Michael Hazen James McIntyre (born 21 February 1976) is an English comedian, writer, and television presenter. In 2012, he was the highest-grossing stand-up comedian in the world. He currently presents his own Saturday night series, Michael McIntyre's Big Show, and the game show, The Wheel, on BBC One. He also hosts the US version on NBC.

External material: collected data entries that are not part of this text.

-- pv_equiv track=rewrite | github.com/rastanton/cgMLST_Scripts | General_cgMLST_Parallel.py | List_Matrix
-- ===== SOURCE A (Python) =====
-- import math
--
-- def List_Matrix(length):
--     Out = []
--     Length = int(math.sqrt(length * 2))
--     New = []
--     for entry in range(Length):
--         New.append(entry)
--     Out.append(New)
--     for entry in range(1, Length):
--         New = []
--         for entry2 in range(Length):
-- ##            if (entry2) == 0:
-- ##                New.append(entry)
--             if entry2 < entry:
--                 New.append(Out[entry2][entry])
--             elif entry == entry2:
--                 New.append(Out[entry - 1][-1] + 1)
--             else:
--                 New.append(New[-1] + 1)
--         Out.append(New)
--     return Out
-- ===== SOURCE B (Python) =====
-- import math
--
-- def List_Matrix(length):
--     n = int(math.sqrt(length * 2))
--
--     def val(i, j):
--         if i > j:
--             i, j = j, i
--         return i * n - i * (i - 1) // 2 + (j - i)
--
--     return [[val(i, j) for j in range(n)] for i in range(n)]
-- ===== Notes on version B (the rewrite author's own statement) =====
-- stated objective: simpler
-- what changed: Replaces A's row-by-row incremental construction (copying from earlier rows and extending the previous cell) with a direct closed-form formula val(i,j) = i*n - i*(i-1)//2 + (j-i) for i<=j (symmetric otherwise), built by a single nested comprehension over n rows.
-- intended difference: On length = 0 (the only nonnegative input with matrix size 0), A returns [[]] -- one accidental empty row produced by its unconditional first append -- while B returns [], the natural empty matrix. — e.g. on List_Matrix(0): A returns [[]], B returns []
-- outside the precondition, e.g. on List_Matrix(-1): A raises ValueError, B raises ValueError
import Mathlib
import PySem

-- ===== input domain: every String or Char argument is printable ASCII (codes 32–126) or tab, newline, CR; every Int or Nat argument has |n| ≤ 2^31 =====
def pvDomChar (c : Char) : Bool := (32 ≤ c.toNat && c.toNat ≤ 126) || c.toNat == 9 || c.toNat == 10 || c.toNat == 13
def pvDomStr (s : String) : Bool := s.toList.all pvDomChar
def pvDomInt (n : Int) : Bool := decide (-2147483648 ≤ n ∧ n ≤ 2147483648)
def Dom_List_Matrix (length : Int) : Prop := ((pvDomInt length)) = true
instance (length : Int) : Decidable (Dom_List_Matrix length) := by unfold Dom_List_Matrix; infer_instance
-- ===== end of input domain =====

-- B replaces A's incremental copy-from-earlier-rows construction with the closed-form
-- cell formula i*n - i*(i-1)//2 + (j-i) (symmetrised), for simplicity; at length = 0
-- B returns the empty matrix where A returns one accidental empty row.

-- ===== PORT A =====
-- int(math.sqrt(length * 2)): on Dom (length ≤ 2^31, so length*2 ≤ 2^32) the double sqrt is
-- correctly rounded and int() of it equals the integer square root, ported as Nat.sqrt.
def List_Matrix (length : Int) : List (List Int) :=
  let Length : Nat := Nat.sqrt (length * 2).toNat
  -- first loop: New.append(entry) for entry in range(Length); Out.append(New)
  let New0 : List Int := (List.range Length).foldl (fun (New : List Int) (entry : Nat) => New ++ [(entry : Int)]) []
  let Out0 : List (List Int) := [New0]
  -- for entry in range(1, Length)
  (List.range' 1 (Length - 1)).foldl (fun (Out : List (List Int)) (entry : Nat) =>
    let New := (List.range Length).foldl (fun (New : List Int) (entry2 : Nat) =>
      if entry2 < entry then
        -- Out[entry2][entry]; both indexes are in range in Python here (default never used)
        New ++ [PySem.List.pyGetD (Out.getD entry2 []) (entry : Int) 0]
      else if entry = entry2 then
        -- Out[entry - 1][-1] + 1; in range in Python here
        New ++ [PySem.List.pyGetD (Out.getD (entry - 1) []) (-1) 0 + 1]
      else
        -- New[-1] + 1; New is nonempty in Python here
        New ++ [PySem.List.pyGetD New (-1) 0 + 1]) []
    Out ++ [New]) Out0

-- ===== PORT B =====
def List_Matrix_alt (length : Int) : List (List Int) :=
  let n : Nat := Nat.sqrt (length * 2).toNat
  (List.range n).map (fun (i : Nat) =>
    (List.range n).map (fun (j : Nat) =>
      let p : Nat × Nat := if i > j then (j, i) else (i, j)
      (p.1 : Int) * n - PySem.Int.floordiv ((p.1 : Int) * ((p.1 : Int) - 1)) 2
        + ((p.2 : Int) - (p.1 : Int))))

-- ===== PRECONDITION & SPEC =====
-- Pre_ excludes negative length, on which math.sqrt raises ValueError in A (and in B).
def Pre_List_Matrix (length : Int) : Prop := 0 ≤ length
instance (length : Int) : Decidable (Pre_List_Matrix length) := by unfold Pre_List_Matrix; infer_instance
def pvWitness_List_Matrix : Int := (10)
-- On length = 0 (the only nonnegative input with matrix size 0), A returns [[]] — one
-- accidental empty row from its unconditional first append — while B returns [], the
-- natural empty matrix.
def D_List_Matrix (length : Int) : Prop := length = 0
instance (length : Int) : Decidable (D_List_Matrix length) := by unfold D_List_Matrix; infer_instance
def Spec_List_Matrix (length : Int) (out : List (List Int)) : Prop := ¬ D_List_Matrix length → out = List_Matrix_alt length
instance (length : Int) (out : List (List Int)) : Decidable (Spec_List_Matrix length out) := by unfold Spec_List_Matrix; infer_instance
def pvDiffWitness_List_Matrix : Int := (0)
def pvDiffWitnessOut_List_Matrix : (List (List Int)) × (List (List Int)) := ([[]], [])

-- ===== CLAIM (what is proved, stated in full; the proofs are below) =====
def Claim_unchanged_List_Matrix : Prop := ∀ (length : Int), Dom_List_Matrix length → Pre_List_Matrix length → Spec_List_Matrix length (List_Matrix length)
def Claim_changed_List_Matrix : Prop := Dom_List_Matrix (pvDiffWitness_List_Matrix) ∧ Pre_List_Matrix (pvDiffWitness_List_Matrix) ∧ D_List_Matrix (pvDiffWitness_List_Matrix) ∧ List_Matrix (pvDiffWitness_List_Matrix) = pvDiffWitnessOut_List_Matrix.1 ∧ List_Matrix_alt (pvDiffWitness_List_Matrix) = pvDiffWitnessOut_List_Matrix.2 ∧ pvDiffWitnessOut_List_Matrix.1 ≠ pvDiffWitnessOut_List_Matrix.2
def Claim_exact_List_Matrix : Prop := ∀ (length : Int), Dom_List_Matrix length → Pre_List_Matrix length → D_List_Matrix length → List_Matrix length ≠ List_Matrix_alt length

-- ===== LEMMAS AND PROOFS =====

-- the closed-form cell value, and the row it induces
def gVal (n i j : Nat) : Int :=
  ((min i j : Nat) : Int) * n
    - PySem.Int.floordiv (((min i j : Nat) : Int) * (((min i j : Nat) : Int) - 1)) 2
    + (((max i j : Nat) : Int) - ((min i j : Nat) : Int))
def rowB (n i : Nat) : List Int := (List.range n).map (gVal n i)

theorem two_dvd_pred_mul (a : Int) : (2 : Int) ∣ a * (a - 1) := by
  rcases Int.even_or_odd a with ⟨k, hk⟩ | ⟨k, hk⟩
  · exact ⟨k * (a - 1), by rw [hk]; ring⟩
  · exact ⟨a * k, by rw [hk]; ring⟩

theorem floordiv_two_pred (a : Int) : PySem.Int.floordiv (a * (a - 1)) 2 * 2 = a * (a - 1) := by
  rw [PySem.Int.floordiv_eq_ediv_of_pos (by omega)]
  exact Int.ediv_mul_cancel (two_dvd_pred_mul a)

theorem gVal_symm (n i j : Nat) : gVal n i j = gVal n j i := by
  unfold gVal; rw [Nat.min_comm, Nat.max_comm]

theorem gVal_succ_right (n i j : Nat) (h : i ≤ j) : gVal n i (j + 1) = gVal n i j + 1 := by
  unfold gVal
  rw [Nat.min_eq_left h, Nat.min_eq_left (by omega), Nat.max_eq_right h, Nat.max_eq_right (by omega)]
  push_cast; ring

-- the diagonal step: value at (k, k) is one more than value at (k-1, n-1)
theorem gVal_diag (n k : Nat) (h1 : 1 ≤ k) (h2 : k < n) :
    gVal n k k = gVal n (k - 1) (n - 1) + 1 := by
  unfold gVal
  rw [Nat.min_self, Nat.max_self, Nat.min_eq_left (by omega), Nat.max_eq_right (by omega)]
  have hk := floordiv_two_pred (k : Int)
  have hk1 := floordiv_two_pred (((k - 1 : Nat) : Int))
  have e1 : ((k - 1 : Nat) : Int) = (k : Int) - 1 := by
    have : 1 ≤ k := h1; push_cast [this]; ring
  rw [e1] at hk1 ⊢
  have e2 : ((n - 1 : Nat) : Int) = (n : Int) - 1 := by
    have : 1 ≤ n := by omega
    push_cast [this]; ring
  rw [e2]
  nlinarith [hk, hk1]

theorem rowB_get (n i j : Nat) (h : j < n) : (rowB n i).getD j 0 = gVal n i j := by
  unfold rowB
  rw [List.getD_eq_getElem?_getD]
  simp [h]

theorem rowB_length (n i : Nat) : (rowB n i).length = n := by simp [rowB]

-- first row is rowB n 0
theorem first_row_eq (n : Nat) :
    (List.range n).foldl (fun (New : List Int) (entry : Nat) => New ++ [(entry : Int)]) [] = rowB n 0 := by
  have key : ∀ (l : List Nat) (acc : List Int),
      l.foldl (fun (New : List Int) (entry : Nat) => New ++ [(entry : Int)]) acc
        = acc ++ l.map (fun (e : Nat) => (e : Int)) := by
    intro l
    induction l with
    | nil => simp
    | cons x xs ih => intro acc; simp [List.foldl_cons, ih]
  rw [key]
  unfold rowB
  simp only [List.nil_append]
  apply List.map_congr_left
  intro j hj
  simp [gVal, PySem.Int.floordiv]

-- the inner loop, given the first k rows, builds a prefix of rowB n k
theorem inner_prefix (n k : Nat) (h1 : 1 ≤ k) (h2 : k < n) (j : Nat) (hj : j ≤ n) :
    (List.range j).foldl (fun (New : List Int) (entry2 : Nat) =>
      if entry2 < k then
        New ++ [PySem.List.pyGetD (((List.range k).map (rowB n)).getD entry2 []) (k : Int) 0]
      else if k = entry2 then
        New ++ [PySem.List.pyGetD (((List.range k).map (rowB n)).getD (k - 1) []) (-1) 0 + 1]
      else
        New ++ [PySem.List.pyGetD New (-1) 0 + 1]) []
    = (List.range j).map (gVal n k) := by
  induction j with
  | zero => simp
  | succ j ih =>
    have hj' : j ≤ n := by omega
    rw [List.range_succ, List.foldl_append, List.map_append, ih hj']
    simp only [List.foldl_cons, List.foldl_nil, List.map_cons, List.map_nil]
    by_cases hlt : j < k
    · -- copy from row j at column k
      have hrow : ((List.range k).map (rowB n)).getD j [] = rowB n j := by
        rw [List.getD_eq_getElem?_getD]; simp [hlt]
      rw [if_pos hlt, hrow]
      have hg : PySem.List.pyGetD (rowB n j) (k : Int) 0 = (rowB n j).getD k 0 := by
        simp [PySem.List.pyGetD_natCast]
      rw [hg, rowB_get n j k h2, gVal_symm]
    · by_cases heq : k = j
      · -- diagonal: last element of row k-1, plus 1
        have hrow : ((List.range k).map (rowB n)).getD (k - 1) [] = rowB n (k - 1) := by
          rw [List.getD_eq_getElem?_getD]; simp [show k - 1 < k by omega]
        rw [if_neg hlt, if_pos heq, hrow]
        have hne : rowB n (k - 1) ≠ [] := by
          intro hc; have hl := rowB_length n (k - 1); rw [hc] at hl; simp at hl; omega
        rw [PySem.List.pyGetD_neg_one _ _ hne]
        have hlast : (rowB n (k - 1)).getLast hne = gVal n (k - 1) (n - 1) := by
          rw [List.getLast_eq_getElem]
          unfold rowB
          simp
        rw [hlast, ← heq, ← gVal_diag n k h1 h2]
      · -- extend the previous cell by one
        have hkj' : k ≤ j - 1 := by omega
        rw [if_neg hlt, if_neg heq]
        have hne : (List.range j).map (gVal n k) ≠ [] := by
          simp; omega
        rw [PySem.List.pyGetD_neg_one _ _ hne]
        have hlast : ((List.range j).map (gVal n k)).getLast hne = gVal n k (j - 1) := by
          rw [List.getLast_eq_getElem]
          simp
        rw [hlast]
        have hj1 : j = (j - 1) + 1 := by omega
        rw [hj1, gVal_succ_right n k (j - 1) hkj']
        simp

-- the outer loop extends the map-prefix row by row
theorem outer_fold (n : Nat) (m k : Nat) (h1 : 1 ≤ k) (hkm : k + m ≤ n) :
    (List.range' k m).foldl (fun (Out : List (List Int)) (entry : Nat) =>
      let New := (List.range n).foldl (fun (New : List Int) (entry2 : Nat) =>
        if entry2 < entry then
          New ++ [PySem.List.pyGetD (Out.getD entry2 []) (entry : Int) 0]
        else if entry = entry2 then
          New ++ [PySem.List.pyGetD (Out.getD (entry - 1) []) (-1) 0 + 1]
        else
          New ++ [PySem.List.pyGetD New (-1) 0 + 1]) []
      Out ++ [New]) ((List.range k).map (rowB n))
    = (List.range (k + m)).map (rowB n) := by
  induction m generalizing k with
  | zero => simp
  | succ m ih =>
    rw [List.range'_succ, List.foldl_cons]
    have hstep : ((List.range k).map (rowB n)) ++
        [(List.range n).foldl (fun (New : List Int) (entry2 : Nat) =>
          if entry2 < k then
            New ++ [PySem.List.pyGetD (((List.range k).map (rowB n)).getD entry2 []) (k : Int) 0]
          else if k = entry2 then
            New ++ [PySem.List.pyGetD (((List.range k).map (rowB n)).getD (k - 1) []) (-1) 0 + 1]
          else
            New ++ [PySem.List.pyGetD New (-1) 0 + 1]) []]
        = (List.range (k + 1)).map (rowB n) := by
      rw [inner_prefix n k h1 (by omega) n (le_refl n), List.range_succ, List.map_append]
      rfl
    simp only at hstep ⊢
    rw [hstep, ih (k + 1) (by omega) (by omega),
      show k + 1 + m = k + (m + 1) from by omega]

-- B's port produces exactly the rows rowB
theorem alt_eq_rows (length : Int) :
    List_Matrix_alt length =
      (List.range (Nat.sqrt (length * 2).toNat)).map (rowB (Nat.sqrt (length * 2).toNat)) := by
  unfold List_Matrix_alt rowB
  apply List.map_congr_left
  intro i _
  apply List.map_congr_left
  intro j _
  unfold gVal
  by_cases h : i > j
  · rw [if_pos h, Nat.min_eq_right (by omega), Nat.max_eq_left (by omega)]
  · rw [if_neg h, Nat.min_eq_left (by omega), Nat.max_eq_right (by omega)]

-- ===== VERDICT (by name: the statements are the Claim_ definitions above) =====
theorem List_Matrix_spec : Claim_unchanged_List_Matrix := by
  intro length _ hpre hD
  unfold D_List_Matrix at hD
  unfold List_Matrix
  rw [alt_eq_rows]
  simp only
  rw [first_row_eq]
  have h1 : 1 ≤ Nat.sqrt (length * 2).toNat := by
    have hl : 1 ≤ length := by
      rcases lt_or_eq_of_le hpre with h | h
      · omega
      · exact absurd h.symm hD
    exact Nat.sqrt_pos.mpr (by omega)
  have hone : ([rowB (Nat.sqrt (length * 2).toNat) 0] : List (List Int))
      = (List.range 1).map (rowB (Nat.sqrt (length * 2).toNat)) := by simp
  rw [hone, outer_fold (Nat.sqrt (length * 2).toNat) (Nat.sqrt (length * 2).toNat - 1) 1 (le_refl 1) (by omega),
    show 1 + (Nat.sqrt (length * 2).toNat - 1) = Nat.sqrt (length * 2).toNat from by omega]

theorem List_Matrix_changed : Claim_changed_List_Matrix := by
  unfold Claim_changed_List_Matrix; decide

theorem List_Matrix_tight : Claim_exact_List_Matrix := by
  intro length _ _ hD
  subst hD
  decide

In addition to stand-up comedy, McIntyre has hosted his own BBC One comedy programme Michael McIntyre's Comedy Roadshow, has featured in three episodes of Live at the Apollo, and in 2011 was a judge on Britain's Got Talent.

Early life
Born in London to Thomas Cameron McIntyre, known as Ray Cameron, a Canadian comedian and comedy writer in British television, and his wife Kati, Michael McIntyre grew up in the industry. He has a sister, Lucy. McIntyre is a dual British-Canadian citizen, by virtue of his father. At the age of seventeen, Michael had been told that his father died from a heart attack; years later, his stepmother, Holly revealed that Ray had died by suicide while in Hollywood. His mother, Kati, is of Hungarian Jewish ancestry.

Career

Television

McIntyre has appeared three times on BBC One's Live at the Apollo, in 2007, 2008 and 2009. He has released four DVDs, Live and Laughing, Hello Wembley, Showtime and Happy and Glorious, which have sold a combined total of over five million copies in the UK.

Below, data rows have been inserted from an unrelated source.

-- pv_equiv track=rewrite | github.com/MrBrantCode/unitest_baseline | mut_generate/mist_train_cf/cf_67312/solution.py | prime_five_nine_twelve
-- ===== SOURCE A (Python) =====
-- def prime_five_nine_twelve(n):
--     def is_prime(num):
--         if num <= 1:
--             return False
--         if num <= 3:
--             return True
--         if num % 2 == 0 or num % 3 == 0:
--             return False
--         i = 5
--         while i * i <= num:
--             if num % i == 0 or num % (i + 2) == 0:
--                 return False
--             i += 6
--         return True
--
--     def digit_sum(num):
--         return sum(int(digit) for digit in str(num))
--
--     count = 0
--     for i in range(2, n):
--         if is_prime(i):
--             if '5' in str(i) and digit_sum(i) % 3 == 0:
--                 count += 1
--     return count
-- ===== SOURCE B (Python) =====
-- def prime_five_nine_twelve(n):
--     # Closed form: a number whose digit sum is divisible by 3 is itself
--     # divisible by 3, so the only prime it could be is 3 -- and str(3)
--     # contains no '5'.  Hence no i in range(2, n) ever qualifies.
--     return 0
-- ===== Notes on version B (the rewrite author's own statement) =====
-- stated objective: faster
-- what changed: replaced the per-number trial-division counting loop by the closed form 0: a digit sum divisible by 3 forces the number itself to be divisible by 3, so the only candidate prime is 3, whose decimal form has no digit '5' -- the count is always 0, and the Lean file proves this
import Mathlib
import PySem

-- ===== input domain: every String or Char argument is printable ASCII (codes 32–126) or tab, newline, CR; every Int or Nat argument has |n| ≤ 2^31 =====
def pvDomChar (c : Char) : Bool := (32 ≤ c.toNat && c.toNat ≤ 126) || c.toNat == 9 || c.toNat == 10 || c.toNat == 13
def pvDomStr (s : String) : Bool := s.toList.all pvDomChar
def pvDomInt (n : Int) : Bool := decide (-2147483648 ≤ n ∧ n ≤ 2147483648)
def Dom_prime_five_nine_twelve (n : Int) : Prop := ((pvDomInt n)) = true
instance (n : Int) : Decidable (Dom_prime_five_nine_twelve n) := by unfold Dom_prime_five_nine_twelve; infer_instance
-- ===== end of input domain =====

-- B replaces A's trial-division counting loop by the closed form 0 (a prime with
-- digit sum divisible by 3 must be 3, which has no digit '5'); the proof below shows it.


-- ===== PORT A =====
-- the 'while i * i <= num' trial-division loop of A's inner is_prime
def pvIsPrimeLoop (num i : Int) : Bool :=
  if _h : i * i ≤ num then
    if PySem.Int.mod num i == 0 || PySem.Int.mod num (i + 2) == 0 then false
    else pvIsPrimeLoop num (i + 6)
  else true
termination_by (num + 1 - i).toNat
decreasing_by
  have hi : i ≤ num := by nlinarith [sq_nonneg i]
  omega

-- A's inner is_prime
def pvIsPrime (num : Int) : Bool :=
  if num ≤ 1 then false
  else if num ≤ 3 then true
  else if PySem.Int.mod num 2 == 0 || PySem.Int.mod num 3 == 0 then false
  else pvIsPrimeLoop num 5

-- A's inner digit_sum: sum(int(digit) for digit in str(num)).
-- int(digit) is PySem.Int.ofChars? [c]; the .getD 0 is never taken on the calls A makes
-- (digit_sum is only applied to i ≥ 2, whose str consists of digit characters, where
-- ofChars? returns some) — exact there.
def pvDigitSum (num : Int) : Int :=
  ((PySem.Int.toChars num).map (fun c => (PySem.Int.ofChars? [c]).getD 0)).sum

def prime_five_nine_twelve (n : Int) : Int :=
  (PySem.List.pyRange 2 n 1).foldl
    (fun count i =>
      if pvIsPrime i then
        if PySem.Str.isIn "5" (PySem.Int.toStr i) && PySem.Int.mod (pvDigitSum i) 3 == 0 then
          count + 1
        else count
      else count) 0

-- ===== PORT B =====
def prime_five_nine_twelve_alt (n : Int) : Int := 0

-- ===== PRECONDITION & SPEC =====
def Spec_prime_five_nine_twelve (n : Int) (out : Int) : Prop := out = prime_five_nine_twelve_alt n
instance (n : Int) (out : Int) : Decidable (Spec_prime_five_nine_twelve n out) := by unfold Spec_prime_five_nine_twelve; infer_instance

-- ===== CLAIM (what is proved, stated in full; the proofs are below) =====
def Claim_equal_prime_five_nine_twelve : Prop := ∀ (n : Int), Dom_prime_five_nine_twelve n → Spec_prime_five_nine_twelve n (prime_five_nine_twelve n)

-- ===== LEMMAS AND PROOFS =====

-- the decimal digit characters of n, built most-significant-first (= Nat.toDigits 10 n)
def pvDecDigits (n : Nat) : List Char :=
  if n < 10 then [Nat.digitChar n]
  else pvDecDigits (n / 10) ++ [Nat.digitChar (n % 10)]
termination_by n
decreasing_by exact Nat.div_lt_self (by omega) (by omega)

lemma pvToDigitsCore_eq : ∀ (f n : Nat) (acc : List Char), n < f →
    Nat.toDigitsCore 10 f n acc = pvDecDigits n ++ acc := by
  intro f
  induction f with
  | zero => intro n acc h; omega
  | succ f ih =>
    intro n acc h
    rw [Nat.toDigitsCore]
    by_cases h10 : n / 10 = 0
    · rw [if_pos h10, pvDecDigits, if_pos (by omega)]
      have : n % 10 = n := Nat.mod_eq_of_lt (by omega)
      rw [this]
      simp
    · rw [if_neg h10]
      have hR : pvDecDigits n = pvDecDigits (n / 10) ++ [Nat.digitChar (n % 10)] := by
        rw [pvDecDigits]
        rw [if_neg (by omega)]
      rw [hR, ih (n / 10) _ (by omega)]
      simp

lemma pvToChars_eq (i : Int) (h : 0 ≤ i) :
    PySem.Int.toChars i = pvDecDigits i.toNat := by
  unfold PySem.Int.toChars
  rw [if_neg (by omega), Nat.toDigits]
  simpa using pvToDigitsCore_eq (i.toNat + 1) i.toNat [] (by omega)

lemma pvDigitVal (d : Nat) (h : d < 10) :
    (PySem.Int.ofChars? [Nat.digitChar d]).getD 0 = (d : Int) := by
  interval_cases d <;> decide

lemma pvDecDigits_sum_mod3 (n : Nat) :
    ((pvDecDigits n).map (fun c => (PySem.Int.ofChars? [c]).getD 0)).sum % 3 = (n : Int) % 3 := by
  induction n using Nat.strong_induction_on with
  | _ n ih =>
    rw [pvDecDigits]
    by_cases h10 : n < 10
    · rw [if_pos h10]
      simp [pvDigitVal n h10]
    · rw [if_neg h10, List.map_append, List.sum_append]
      have hq := ih (n / 10) (Nat.div_lt_self (by omega) (by omega))
      have hr : (PySem.Int.ofChars? [Nat.digitChar (n % 10)]).getD 0 = ((n % 10 : Nat) : Int) :=
        pvDigitVal (n % 10) (Nat.mod_lt _ (by omega))
      simp only [List.map_cons, List.map_nil, List.sum_cons, List.sum_nil, add_zero, hr]
      have hdecomp : n = 10 * (n / 10) + n % 10 := (Nat.div_add_mod n 10).symm ▸ by omega
      omega

-- 3 divides the digit sum of i (as A computes it) only if 3 divides i
lemma pvDigitSum_dvd (i : Int) (h0 : 0 ≤ i) (h : (3 : Int) ∣ pvDigitSum i) : (3 : Int) ∣ i := by
  unfold pvDigitSum at h
  rw [pvToChars_eq i h0] at h
  have hm := pvDecDigits_sum_mod3 i.toNat
  have h3 : (i.toNat : Int) % 3 = 0 := by omega
  have : i = (i.toNat : Int) := by omega
  omega

-- A's is_prime rejects multiples of 3 above 3
lemma pvIsPrime_of_three_dvd (i : Int) (h3 : 3 < i) (hd : (3 : Int) ∣ i) :
    pvIsPrime i = false := by
  unfold pvIsPrime
  rw [if_neg (by omega), if_neg (by omega)]
  have hmod : PySem.Int.mod i 3 = 0 := (PySem.Int.mod_eq_zero_iff_dvd i 3).mpr hd
  rw [hmod]
  simp

-- every step of A's loop leaves the counter unchanged
lemma pvStep_eq (n : Int) : ∀ (acc : Int), ∀ i ∈ PySem.List.pyRange 2 n 1,
    (if pvIsPrime i then
      if PySem.Str.isIn "5" (PySem.Int.toStr i) && PySem.Int.mod (pvDigitSum i) 3 == 0 then
        acc + 1
      else acc
     else acc) = acc := by
  intro acc i hi
  have h2 : 2 ≤ i := (PySem.List.mem_pyRange_one.mp hi).1
  by_cases hm : PySem.Int.mod (pvDigitSum i) 3 = 0
  · have hdvd : (3 : Int) ∣ i :=
      pvDigitSum_dvd i (by omega) ((PySem.Int.mod_eq_zero_iff_dvd _ 3).mp hm)
    by_cases hle : i ≤ 3
    · have : i = 3 := by omega
      subst this
      have h5 : (PySem.Str.isIn "5" (PySem.Int.toStr 3) &&
          PySem.Int.mod (pvDigitSum 3) 3 == 0) = false := by decide
      rw [h5]
      split <;> rfl
    · rw [pvIsPrime_of_three_dvd i (by omega) hdvd]
      simp
  · have hb : (PySem.Int.mod (pvDigitSum i) 3 == 0) = false := by simpa using hm
    rw [hb, Bool.and_false]
    split <;> rfl

-- ===== VERDICT (by name: the statement is the Claim_ definition above) =====
theorem prime_five_nine_twelve_spec : Claim_equal_prime_five_nine_twelve := by
  intro n _
  unfold Spec_prime_five_nine_twelve prime_five_nine_twelve prime_five_nine_twelve_alt
  rw [PySem.List.foldl_congr_mem _ _ (fun acc _ => acc) 0 (pvStep_eq n)]
  simp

McIntyre's many comedy panel show and chat show appearances include Chris Moyles' Quiz Night, Mock the Week, 8 out of 10 Cats, Have I Got News for You, The Big Fat Quiz of the Year, Would I Lie To You?, The Apprentice: You're Fired!, Alan Carr: Chatty Man and Friday Night with Jonathan Ross.

From 6 June 2009, McIntyre began hosting Michael McIntyre's Comedy Roadshow, which aired Saturday nights on BBC One. On 5 July 2009, McIntyre appeared on the BBC show Top Gear as the "star in a reasonably priced car", driving around the Top Gear test track in one minute and 48.7 seconds. During his lap of the track he almost rolled the car while going around the final corner, but his hair was kempt.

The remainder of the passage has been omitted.